### Activity
One line in the listing below contains "cons x l ih =>". Repeat that line and each line after it exactly, ending with the last one.
(Data begins)
-- pv_equiv track=rewrite | github.com/josemvelazquezf-N0v/Image-Live-nonLive-Reader | LectorDeImagenes.py | combinar_textos
-- ===== SOURCE A (Python) =====
-- from collections import Counter
--
-- def combinar_textos(lista_textos):
--     textos = [t.strip() for t in lista_textos if t and t.strip()]
--     if not textos:
--         return ""
--
--     conteo = Counter(textos)
--     texto_mas_comun, freq = conteo.most_common(1)[0]
--     if freq >= 2 or len(textos) == 1:
--         return texto_mas_comun
--
--     listas_palabras = [t.split() for t in textos]
--     max_len = max(len(lp) for lp in listas_palabras)
--     resultado = []
--
--     for i in range(max_len):
--         palabras_pos = [lp[i] for lp in listas_palabras if i < len(lp)]
--         if not palabras_pos:
--             continue
--         palabra = Counter(palabras_pos).most_common(1)[0][0]
--         resultado.append(palabra)
--
--     return " ".join(resultado)
-- ===== SOURCE B (Python) =====
-- from collections import Counter
--
-- def combinar_textos(lista_textos):
--     textos = [t.strip() for t in lista_textos if t and t.strip()]
--     if not textos:
--         return ""
--
--     conteo = Counter(textos)
--     texto_mas_comun, freq = conteo.most_common(1)[0]
--     if freq >= 2 or len(textos) == 1:
--         return texto_mas_comun
--
--     # Single pass: build one Counter per word position, list by list.
--     counters = []
--     for t in textos:
--         for i, w in enumerate(t.split()):
--             if i == len(counters):
--                 counters.append(Counter())
--             counters[i][w] += 1
--
--     return " ".join(c.most_common(1)[0][0] for c in counters)
-- ===== Notes on version B (the rewrite author's own statement) =====
-- stated objective: alternative
-- what changed: The per-position vote no longer rescans every word list for each position: one pass over the word lists builds a table of per-position Counters (fed list-by-list to keep the tie-breaking insertion order), then the winners are read off position by position.
import Mathlib
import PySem

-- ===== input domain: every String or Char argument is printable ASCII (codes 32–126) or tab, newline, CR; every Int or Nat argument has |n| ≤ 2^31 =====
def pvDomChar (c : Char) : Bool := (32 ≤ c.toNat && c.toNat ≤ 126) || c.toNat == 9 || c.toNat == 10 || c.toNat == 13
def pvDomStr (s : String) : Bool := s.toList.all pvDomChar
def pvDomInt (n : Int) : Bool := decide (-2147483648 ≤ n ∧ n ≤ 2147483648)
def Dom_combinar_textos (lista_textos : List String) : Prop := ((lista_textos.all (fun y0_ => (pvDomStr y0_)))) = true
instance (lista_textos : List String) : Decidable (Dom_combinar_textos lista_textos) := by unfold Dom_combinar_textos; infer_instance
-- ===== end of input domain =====

-- B replaces the position-outer loop that rescans every word list per position with a single
-- pass building a table of per-position counters (objective: alternative decomposition, same result).

-- ===== PORT A =====

-- Counter(xs).most_common(1)[0]: the first item (in insertion order) with maximal count
-- (heapq.nlargest(1)/max keep the FIRST maximal element, hence the strict '>').
def pvMostCommon1 (items : List (String × Int)) : String × Int :=
  match items with
  | [] => ("", 0)   -- unreachable: only applied to counters of nonempty lists
  | p :: rest => rest.foldl (fun acc q => if q.2 > acc.2 then q else acc) p

def combinar_textos (lista_textos : List String) : String :=
  let textos := (lista_textos.filter
      (fun t => !(t == "") && !(PySem.Str.strip t == ""))).map PySem.Str.strip
  if textos = [] then "" else
  let conteo := PySem.Dict.counter textos
  let tf := pvMostCommon1 conteo.items
  if tf.2 ≥ 2 ∨ textos.length = 1 then tf.1 else
  let listas_palabras := textos.map PySem.Str.split₀
  let max_len := PySem.List.maxD (listas_palabras.map List.length) (fun n => n) 0
  let resultado := (PySem.List.pyRange 0 (max_len : Int)).foldl (fun res i =>
      let palabras_pos := listas_palabras.filterMap
        (fun lp => if i < (lp.length : Int) then PySem.List.pyGet? lp i else none)
      if palabras_pos = [] then res
      else res ++ [(pvMostCommon1 (PySem.Dict.counter palabras_pos).items).1]) []
  PySem.Str.join " " resultado

-- ===== PORT B =====

-- the inner 'for i, w in enumerate(t.split()): if i == len(counters): append Counter(); counters[i][w] += 1'
-- (enumerate indices are ≥ 0, so '.toNat' is exact here)
def pvFeed (cs : List (PySem.Dict String Int)) (ws : List String) : List (PySem.Dict String Int) :=
  (PySem.List.enumerate ws).foldl (fun cs p =>
    let cs2 := if p.1 == (cs.length : Int) then cs ++ [(PySem.Dict.empty : PySem.Dict String Int)] else cs
    cs2.modify p.1.toNat (fun c => c.modify p.2 0 (· + 1))) cs

def combinar_textos_alt (lista_textos : List String) : String :=
  let textos := (lista_textos.filter
      (fun t => !(t == "") && !(PySem.Str.strip t == ""))).map PySem.Str.strip
  if textos = [] then "" else
  let conteo := PySem.Dict.counter textos
  let tf := pvMostCommon1 conteo.items
  if tf.2 ≥ 2 ∨ textos.length = 1 then tf.1 else
  let counters := textos.foldl (fun cs t => pvFeed cs (PySem.Str.split₀ t)) []
  PySem.Str.join " " (counters.map (fun c => (pvMostCommon1 c.items).1))

-- ===== PRECONDITION & SPEC =====
def Spec_combinar_textos (lista_textos : List String) (out : String) : Prop := out = combinar_textos_alt lista_textos
instance (lista_textos : List String) (out : String) : Decidable (Spec_combinar_textos lista_textos out) := by unfold Spec_combinar_textos; infer_instance

-- ===== CLAIM (what is proved, stated in full; the proofs are below) =====
def Claim_equal_combinar_textos : Prop := ∀ (lista_textos : List String), Dom_combinar_textos lista_textos → Spec_combinar_textos lista_textos (combinar_textos lista_textos)

-- ===== LEMMAS AND PROOFS =====

-- the words at position i, taken from the word lists in order (A's 'palabras_pos')
def pvCol (W : List (List String)) (i : Nat) : List String := W.filterMap (fun lp => lp[i]?)

-- the maximal word-list length
def pvMaxLen (W : List (List String)) : Nat := (W.map List.length).foldl max 0

theorem pvMaxLen_append (W : List (List String)) (ws : List String) :
    pvMaxLen (W ++ [ws]) = max (pvMaxLen W) ws.length := by
  simp [pvMaxLen]

theorem pvCol_append (W : List (List String)) (ws : List String) (i : Nat) :
    pvCol (W ++ [ws]) i = pvCol W i ++ (ws[i]?).toList := by
  cases h : ws[i]? <;>
    simp [pvCol, List.filterMap_append, h]

-- one list of words fed into the counter table = one step of B's outer loop
theorem pvFeed_append (cs : List (PySem.Dict String Int)) (ws : List String) (w : String) :
    pvFeed cs (ws ++ [w]) =
      (if ((0:Int) + (ws.length : Int)) == ((pvFeed cs ws).length : Int)
        then pvFeed cs ws ++ [(PySem.Dict.empty : PySem.Dict String Int)]
        else pvFeed cs ws).modify ((0:Int) + (ws.length : Int)).toNat
          (fun c => c.modify w 0 (· + 1)) := by
  conv_lhs => rw [pvFeed, PySem.List.enumerate_append, List.foldl_append,
    PySem.List.enumerate_cons, PySem.List.enumerate_nil, List.foldl_cons, List.foldl_nil]
  rfl

theorem pvFeed_length (ws : List String) (cs : List (PySem.Dict String Int)) :
    (pvFeed cs ws).length = max cs.length ws.length := by
  induction ws using List.reverseRecOn generalizing cs with
  | nil => simp [pvFeed, PySem.List.enumerate_nil]
  | append_singleton ws w ih =>
    rw [pvFeed_append, List.length_modify]
    split
    · rename_i hc
      simp only [beq_iff_eq] at hc
      rw [ih] at hc
      simp only [List.length_append, List.length_singleton, ih]
      omega
    · rename_i hc
      simp only [beq_iff_eq] at hc
      rw [ih] at hc
      rw [ih]
      simp only [List.length_append, List.length_singleton]
      omega

theorem pvMapId {α : Type} (o : Option α) : (fun a => a) <$> o = o := by
  cases o <;> rfl

theorem pvFeed_get_ge (ws : List String) (cs : List (PySem.Dict String Int)) (i : Nat)
    (h : ws.length ≤ i) : (pvFeed cs ws)[i]? = cs[i]? := by
  induction ws using List.reverseRecOn generalizing cs with
  | nil => simp [pvFeed, PySem.List.enumerate_nil]
  | append_singleton ws w ih =>
    simp only [List.length_append, List.length_singleton] at h
    have hih := ih cs (by omega)
    have hlen := pvFeed_length ws cs
    have hne : ((0:Int) + (ws.length:Int)).toNat ≠ i := by omega
    rw [pvFeed_append, List.getElem?_modify]
    simp only [if_neg hne, pvMapId]
    split
    · rename_i hc
      simp only [beq_iff_eq] at hc
      have hpl : (pvFeed cs ws).length = ws.length := by omega
      have h2 : cs[i]? = none := by
        rw [← hih]; exact List.getElem?_eq_none (by omega)
      rw [h2, List.getElem?_append_right (by omega),
        List.getElem?_eq_none (show ([(PySem.Dict.empty : PySem.Dict String Int)]).length ≤ i - (pvFeed cs ws).length by simp only [List.length_singleton]; omega)]
    · exact hih

theorem pvFeed_get_lt (ws : List String) (cs : List (PySem.Dict String Int)) (i : Nat)
    (h : i < ws.length) :
    (pvFeed cs ws)[i]? = some ((cs[i]?.getD PySem.Dict.empty).modify (ws[i]'h) 0 (· + 1)) := by
  induction ws using List.reverseRecOn generalizing cs with
  | nil => simp at h
  | append_singleton ws w ih =>
    have hlen := pvFeed_length ws cs
    rw [pvFeed_append, List.getElem?_modify]
    by_cases hi : i < ws.length
    · have hne : ((0:Int) + (ws.length:Int)).toNat ≠ i := by omega
      have hih := ih cs hi
      have hget : (ws ++ [w])[i]'h = ws[i]'hi := List.getElem_append_left hi
      simp only [if_neg hne, pvMapId, hget]
      split
      · rename_i hc
        simp only [beq_iff_eq] at hc
        rw [List.getElem?_append, if_pos (show i < (pvFeed cs ws).length by omega), hih]
      · exact hih
    · have hieq : i = ws.length := by
        simp only [List.length_append, List.length_singleton] at h; omega
      have hne0 : ((0:Int) + (ws.length:Int)).toNat = i := by omega
      have hpe := pvFeed_get_ge ws cs i (by omega)
      have hget : (ws ++ [w])[i]'h = w := by subst hieq; simp
      have hfun : (fun (a : PySem.Dict String Int) =>
          if ((0:Int) + (ws.length:Int)).toNat = i then a.modify w 0 (· + 1) else a)
          = (fun a => a.modify w 0 (· + 1)) := by
        funext a; rw [if_pos hne0]
      rw [hfun, hget]
      split
      · rename_i hc
        simp only [beq_iff_eq] at hc
        have hpl : (pvFeed cs ws).length = ws.length := by omega
        have h2 : cs[i]? = none := by
          rw [← hpe]; exact List.getElem?_eq_none (by omega)
        rw [h2, List.getElem?_append_right (show (pvFeed cs ws).length ≤ i by omega),
          show i - (pvFeed cs ws).length = 0 by omega]
        rfl
      · rename_i hc
        simp only [beq_iff_eq] at hc
        have hgt : ws.length < (pvFeed cs ws).length := by omega
        have hsome : (pvFeed cs ws)[i]? = some ((pvFeed cs ws)[i]'(by omega)) :=
          List.getElem?_eq_getElem (by omega)
        rw [hsome, ← hpe, hsome]
        rfl

theorem pvOuter_get (W : List (List String)) (i : Nat) :
    ((W.foldl pvFeed [])[i]?).getD PySem.Dict.empty = PySem.Dict.counter (pvCol W i) := by
  induction W using List.reverseRecOn with
  | nil => rfl
  | append_singleton W ws ih =>
    rw [List.foldl_append, List.foldl_cons, List.foldl_nil, pvCol_append]
    by_cases hi : i < ws.length
    · rw [pvFeed_get_lt ws _ i hi, List.getElem?_eq_getElem hi]
      simp [PySem.Dict.counter_append_singleton, ih]
    · rw [pvFeed_get_ge ws _ i (by omega),
        List.getElem?_eq_none (show ws.length ≤ i by omega)]
      simp [ih]

theorem pvOuter_length (W : List (List String)) :
    (W.foldl pvFeed []).length = pvMaxLen W := by
  induction W using List.reverseRecOn with
  | nil => simp [pvMaxLen]
  | append_singleton W ws ih =>
    rw [List.foldl_append, List.foldl_cons, List.foldl_nil, pvFeed_length, pvMaxLen_append, ih]

theorem pvCol_ne_nil (W : List (List String)) (i : Nat) (h : i < pvMaxLen W) :
    pvCol W i ≠ [] := by
  induction W using List.reverseRecOn with
  | nil => simp [pvMaxLen] at h
  | append_singleton W ws ih =>
    rw [pvMaxLen_append] at h
    rw [pvCol_append]
    by_cases hi : i < ws.length
    · rw [List.getElem?_eq_getElem hi]
      simp
    · have h1 : i < pvMaxLen W := by omega
      have := ih h1
      intro hc
      rcases List.append_eq_nil_iff.mp hc with ⟨h2, _⟩
      exact this h2

theorem pvCounters_eq (W : List (List String)) :
    W.foldl pvFeed [] = (List.range (pvMaxLen W)).map (fun i => PySem.Dict.counter (pvCol W i)) := by
  apply List.ext_getElem?
  intro i
  by_cases h : i < pvMaxLen W
  · have hlen : i < (W.foldl pvFeed []).length := by rw [pvOuter_length]; exact h
    have h2 := pvOuter_get W i
    rw [List.getElem?_eq_getElem hlen] at h2 ⊢
    simp only [Option.getD_some] at h2
    rw [List.getElem?_map, List.getElem?_range h]
    simp [h2]
  · rw [List.getElem?_eq_none (by rw [pvOuter_length]; omega),
      List.getElem?_eq_none (by simp; omega)]

theorem pvFoldl_skip_none (g : Nat → List String) (f : Nat → String) (l : List Nat)
    (acc : List String) (h : ∀ x ∈ l, g x ≠ []) :
    l.foldl (fun res i => if g i = [] then res else res ++ [f i]) acc = acc ++ l.map f := by
  induction l generalizing acc with
  | nil => simp
  | cons x l ih =>
    have hx : g x ≠ [] := h x (by simp)
    simp only [List.foldl_cons, if_neg hx, List.map_cons]
    rw [ih _ (fun y hy => h y (by simp [hy]))]
    simp

theorem pvMaxD_eq_maxLen (W : List (List String)) :
    PySem.List.maxD (W.map List.length) (fun n => n) 0 = pvMaxLen W := by
  unfold pvMaxLen
  cases h : W.map List.length with
  | nil => rw [PySem.List.maxD_nil]; rfl
  | cons x t => rw [PySem.List.maxD_id_cons, List.foldl_cons, Nat.zero_max]

-- ===== VERDICT (by name: the statement is the Claim_ definition above) =====
theorem combinar_textos_spec : Claim_equal_combinar_textos := by
  intro lista_textos _
  unfold Spec_combinar_textos combinar_textos combinar_textos_alt
  simp only []
  by_cases h1 : (lista_textos.filter (fun t => !(t == "") && !(PySem.Str.strip t == ""))).map PySem.Str.strip = []
  · simp [h1]
  · rw [if_neg h1, if_neg h1]
    set textos := (lista_textos.filter (fun t => !(t == "") && !(PySem.Str.strip t == ""))).map PySem.Str.strip with htex
    by_cases h2 : (pvMostCommon1 (PySem.Dict.counter textos).items).2 ≥ 2 ∨ textos.length = 1
    · rw [if_pos h2, if_pos h2]
    · rw [if_neg h2, if_neg h2]
      set W := textos.map PySem.Str.split₀ with hW
      congr 1
      have hB : List.foldl (fun cs t => pvFeed cs (PySem.Str.split₀ t)) [] textos
          = W.foldl pvFeed [] := by
        rw [hW]; exact (List.foldl_map).symm
      rw [hB, pvCounters_eq W, pvMaxD_eq_maxLen,
        PySem.List.pyRange_zero_natCast, List.foldl_map]
      have hcol : ∀ k : Nat, W.filterMap
          (fun lp => if (k : Int) < (lp.length : Int) then PySem.List.pyGet? lp (k : Int) else none) = pvCol W k := by
        intro k
        apply List.filterMap_congr
        intro lp _
        by_cases hk : k < lp.length
        · rw [if_pos (by exact_mod_cast hk), PySem.List.pyGet?_natCast]
        · rw [if_neg (by exact_mod_cast hk), eq_comm, List.getElem?_eq_none (by omega)]
      simp only [hcol]
      rw [List.map_map]
      exact pvFoldl_skip_none _ _ _ []
        (fun x hx => pvCol_ne_nil W x (by simpa using hx))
(Data ends)
### Solution to this exercise
  | cons x l ih =>
    have hx : g x ≠ [] := h x (by simp)
    simp only [List.foldl_cons, if_neg hx, List.map_cons]
    rw [ih _ (fun y hy => h y (by simp [hy]))]
    simp

theorem pvMaxD_eq_maxLen (W : List (List String)) :
    PySem.List.maxD (W.map List.length) (fun n => n) 0 = pvMaxLen W := by
  unfold pvMaxLen
  cases h : W.map List.length with
  | nil => rw [PySem.List.maxD_nil]; rfl
  | cons x t => rw [PySem.List.maxD_id_cons, List.foldl_cons, Nat.zero_max]

-- ===== VERDICT (by name: the statement is the Claim_ definition above) =====
theorem combinar_textos_spec : Claim_equal_combinar_textos := by
  intro lista_textos _
  unfold Spec_combinar_textos combinar_textos combinar_textos_alt
  simp only []
  by_cases h1 : (lista_textos.filter (fun t => !(t == "") && !(PySem.Str.strip t == ""))).map PySem.Str.strip = []
  · simp [h1]
  · rw [if_neg h1, if_neg h1]
    set textos := (lista_textos.filter (fun t => !(t == "") && !(PySem.Str.strip t == ""))).map PySem.Str.strip with htex
    by_cases h2 : (pvMostCommon1 (PySem.Dict.counter textos).items).2 ≥ 2 ∨ textos.length = 1
    · rw [if_pos h2, if_pos h2]
    · rw [if_neg h2, if_neg h2]
      set W := textos.map PySem.Str.split₀ with hW
      congr 1
      have hB : List.foldl (fun cs t => pvFeed cs (PySem.Str.split₀ t)) [] textos
          = W.foldl pvFeed [] := by
        rw [hW]; exact (List.foldl_map).symm
      rw [hB, pvCounters_eq W, pvMaxD_eq_maxLen,
        PySem.List.pyRange_zero_natCast, List.foldl_map]
      have hcol : ∀ k : Nat, W.filterMap
          (fun lp => if (k : Int) < (lp.length : Int) then PySem.List.pyGet? lp (k : Int) else none) = pvCol W k := by
        intro k
        apply List.filterMap_congr
        intro lp _
        by_cases hk : k < lp.length
        · rw [if_pos (by exact_mod_cast hk), PySem.List.pyGet?_natCast]
        · rw [if_neg (by exact_mod_cast hk), eq_comm, List.getElem?_eq_none (by omega)]
      simp only [hcol]
      rw [List.map_map]
      exact pvFoldl_skip_none _ _ _ []
        (fun x hx => pvCol_ne_nil W x (by simpa using hx))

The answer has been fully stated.